◆ Task description: The expected output is each line in the data below that includes the string "mostly".

┌──

-- pv_equiv track=rewrite | github.com/BrianOrozco29/PythonAssignments | BrianOrozco_Final2013.py | vowelContent
-- ===== SOURCE A (Python) =====
-- def vowelContent(wordList):
--     d = {'mostly vowels': [], 'half vowels': [], 'mostly consonants': []}
--     vowels = 'aeiou'
--
--     for i in wordList:
--         vowCount = 0
--         for j in vowels:
--             if j in i:
--                 vowCount += i.count(j)
--         if vowCount > len(i) / 2:
--             d['mostly vowels'].append(i)
--         elif vowCount == len(i) / 2:
--             d['half vowels'].append(i)
--         elif vowCount < len(i) / 2:
--             d['mostly consonants'].append(i)
--
--     return d
-- ===== SOURCE B (Python) =====
-- def vowelContent(wordList):
--     vowels = frozenset('aeiou')
--
--     def category(word):
--         # one pass over the characters instead of five .count scans;
--         # 2*v > len(word) is exactly vowCount > len(word)/2 (len/2 is an exact float)
--         v = sum(1 for c in word if c in vowels)
--         if 2 * v > len(word):
--             return 'mostly vowels'
--         if 2 * v == len(word):
--             return 'half vowels'
--         return 'mostly consonants'
--
--     return {k: [w for w in wordList if category(w) == k]
--             for k in ('mostly vowels', 'half vowels', 'mostly consonants')}
-- ===== Notes on version B (the rewrite author's own statement) =====
-- stated objective: idiomatic
-- what changed: Classify each word with a single-pass vowel count (sum over characters in a vowel set) and build the result as a dict comprehension of per-category filters, instead of five word.count scans per word and in-place appends to a mutable dict.
import Mathlib
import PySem

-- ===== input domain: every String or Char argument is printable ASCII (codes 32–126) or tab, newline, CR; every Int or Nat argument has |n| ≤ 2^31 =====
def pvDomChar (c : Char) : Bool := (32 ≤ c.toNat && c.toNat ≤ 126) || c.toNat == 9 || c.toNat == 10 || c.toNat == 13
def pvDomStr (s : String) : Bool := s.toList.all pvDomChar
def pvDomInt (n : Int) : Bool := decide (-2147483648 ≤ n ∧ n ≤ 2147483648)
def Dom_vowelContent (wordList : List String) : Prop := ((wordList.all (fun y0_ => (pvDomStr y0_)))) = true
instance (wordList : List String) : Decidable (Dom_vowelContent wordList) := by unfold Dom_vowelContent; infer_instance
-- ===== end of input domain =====

-- B replaces A's five per-word .count scans by a single pass over the word's characters and
-- builds the result dict as per-category comprehensions (idiomatic; same exact output).

-- ===== PORT A =====
-- vowCount > len(i)/2 is ported as 2*vowCount > len i: exact, since len(i)/2 is an exact
-- binary float and comparison of a Python int with it is exact.
-- 'j in i' / 'i.count(j)' for a single character j are char membership / char count on i.
def vowelContent (wordList : List String) : List (String × List String) :=
  let vowels := "aeiou".toList
  let d := wordList.foldl
    (fun (d : List String × List String × List String) i =>
      let vowCount : Nat := vowels.foldl
        (fun acc j => if j ∈ i.toList then acc + i.toList.count j else acc) 0
      if 2 * vowCount > i.toList.length then (d.1 ++ [i], d.2.1, d.2.2)
      else if 2 * vowCount = i.toList.length then (d.1, d.2.1 ++ [i], d.2.2)
      else (d.1, d.2.1, d.2.2 ++ [i]))  -- final elif: vowCount < len/2 always holds here
    ([], [], [])
  [("mostly vowels", d.1), ("half vowels", d.2.1), ("mostly consonants", d.2.2)]

-- ===== PORT B =====
def pvVowels : List Char := ['a', 'e', 'i', 'o', 'u']

-- B's v = sum(1 for c in word if c in vowels): one pass over the characters
def pvVowCountB (w : String) : Nat := w.toList.countP (fun c => c ∈ pvVowels)

-- B's category(word)
def pvCategory (w : String) : String :=
  if 2 * pvVowCountB w > w.toList.length then "mostly vowels"
  else if 2 * pvVowCountB w = w.toList.length then "half vowels"
  else "mostly consonants"

def vowelContent_alt (wordList : List String) : List (String × List String) :=
  ["mostly vowels", "half vowels", "mostly consonants"].map
    (fun k => (k, wordList.filter (fun w => pvCategory w == k)))

-- ===== PRECONDITION & SPEC =====
def Spec_vowelContent (wordList : List String) (out : List (String × List String)) : Prop := out = vowelContent_alt wordList
instance (wordList : List String) (out : List (String × List String)) : Decidable (Spec_vowelContent wordList out) := by unfold Spec_vowelContent; infer_instance

-- ===== CLAIM (what is proved, stated in full; the proofs are below) =====
def Claim_equal_vowelContent : Prop := ∀ (wordList : List String), Dom_vowelContent wordList → Spec_vowelContent wordList (vowelContent wordList)

-- ===== LEMMAS AND PROOFS =====

-- A's summed per-vowel counts equal B's single-pass countP
set_option maxHeartbeats 1000000 in
theorem countA_eq (w : List Char) :
    "aeiou".toList.foldl (fun acc j => if j ∈ w then acc + w.count j else acc) 0
      = w.countP (fun c => c ∈ pvVowels) := by
  have h : ∀ (j : Char) (acc : Nat),
      (if j ∈ w then acc + w.count j else acc) = acc + w.count j := by
    intro j acc
    by_cases hj : j ∈ w
    · simp [hj]
    · simp [hj, List.count_eq_zero_of_not_mem hj]
  have step : "aeiou".toList.foldl (fun acc j => if j ∈ w then acc + w.count j else acc) 0
      = w.count 'a' + w.count 'e' + w.count 'i' + w.count 'o' + w.count 'u' := by
    show List.foldl _ 0 ['a','e','i','o','u'] = _
    simp only [List.foldl_cons, List.foldl_nil, h]
    omega
  rw [step]
  clear h step
  induction w with
  | nil => simp
  | cons c t ih =>
    simp only [List.countP_cons, List.count_cons]
    generalize hG : List.countP (fun c => decide (c ∈ pvVowels)) t = G at ih ⊢
    by_cases hv : c ∈ pvVowels
    · simp only [pvVowels, List.mem_cons, List.not_mem_nil, or_false] at hv
      rcases hv with rfl | rfl | rfl | rfl | rfl <;> simp [pvVowels] <;> omega
    · have hd : decide (c ∈ pvVowels) = false := by simpa using hv
      have hne : ∀ v, v ∈ pvVowels → (c == v) = false := fun v hvm =>
        beq_eq_false_iff_ne.mpr (by rintro rfl; exact hv hvm)
      rw [hd, hne 'a' (by simp [pvVowels]), hne 'e' (by simp [pvVowels]),
        hne 'i' (by simp [pvVowels]), hne 'o' (by simp [pvVowels]),
        hne 'u' (by simp [pvVowels])]
      simp
      omega

def pvC1 (w : String) : Bool := 2 * pvVowCountB w > w.toList.length
def pvC2 (w : String) : Bool := !pvC1 w && (2 * pvVowCountB w == w.toList.length)
def pvC3 (w : String) : Bool := !pvC1 w && !(2 * pvVowCountB w == w.toList.length)

theorem foldl_step (l : List String) (acc : List String × List String × List String) :
    l.foldl
      (fun (d : List String × List String × List String) i =>
        let vowCount : Nat := "aeiou".toList.foldl
          (fun acc j => if j ∈ i.toList then acc + i.toList.count j else acc) 0
        if 2 * vowCount > i.toList.length then (d.1 ++ [i], d.2.1, d.2.2)
        else if 2 * vowCount = i.toList.length then (d.1, d.2.1 ++ [i], d.2.2)
        else (d.1, d.2.1, d.2.2 ++ [i])) acc
      = (acc.1 ++ l.filter pvC1, acc.2.1 ++ l.filter pvC2, acc.2.2 ++ l.filter pvC3) := by
  induction l generalizing acc with
  | nil => simp
  | cons i t ih =>
    rw [List.foldl_cons, ih]
    simp only [countA_eq]
    split_ifs with h1 h2
    · have c1 : pvC1 i = true := by simpa [pvC1, pvVowCountB] using h1
      have c2 : pvC2 i = false := by simp [pvC2, c1]
      have c3 : pvC3 i = false := by simp [pvC3, c1]
      simp [c1, c2, c3]
    · have c1 : pvC1 i = false := by simpa [pvC1, pvVowCountB] using h1
      have c2 : pvC2 i = true := by
        simp only [pvC2, c1, Bool.not_false, Bool.true_and, pvVowCountB]
        exact beq_iff_eq.mpr h2
      have c3 : pvC3 i = false := by simp [pvC3, pvC2, c1] at c2 ⊢; omega
      simp [c1, c2, c3]
    · have c1 : pvC1 i = false := by simpa [pvC1, pvVowCountB] using h1
      have c2 : pvC2 i = false := by
        simp only [pvC2, c1, Bool.not_false, Bool.true_and, pvVowCountB]
        simpa using h2
      have c3 : pvC3 i = true := by simp [pvC3, pvC2, c1] at c2 ⊢; omega
      simp [c1, c2, c3]

theorem cat_c1 (w : String) : (pvCategory w == "mostly vowels") = pvC1 w := by
  unfold pvCategory pvC1
  split_ifs with h1 h2 <;> simp_all

theorem cat_c2 (w : String) : (pvCategory w == "half vowels") = pvC2 w := by
  unfold pvCategory pvC2 pvC1
  split_ifs with h1 h2 <;> simp_all

theorem cat_c3 (w : String) : (pvCategory w == "mostly consonants") = pvC3 w := by
  unfold pvCategory pvC3 pvC1
  split_ifs with h1 h2 <;> simp_all

-- ===== VERDICT (by name: the statement is the Claim_ definition above) =====
theorem vowelContent_spec : Claim_equal_vowelContent := by
  intro wordList _
  unfold Spec_vowelContent
  simp only [vowelContent, vowelContent_alt, foldl_step, List.map_cons, List.map_nil,
    cat_c1, cat_c2, cat_c3]
  simp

└──

◆ Answer below:
--     d = {'mostly vowels': [], 'half vowels': [], 'mostly consonants': []}
--             d['mostly vowels'].append(i)
--             d['mostly consonants'].append(i)
--             return 'mostly vowels'
--         return 'mostly consonants'
--             for k in ('mostly vowels', 'half vowels', 'mostly consonants')}
  [("mostly vowels", d.1), ("half vowels", d.2.1), ("mostly consonants", d.2.2)]
  if 2 * pvVowCountB w > w.toList.length then "mostly vowels"
  else "mostly consonants"
  ["mostly vowels", "half vowels", "mostly consonants"].map
theorem cat_c1 (w : String) : (pvCategory w == "mostly vowels") = pvC1 w := by
theorem cat_c3 (w : String) : (pvCategory w == "mostly consonants") = pvC3 w := by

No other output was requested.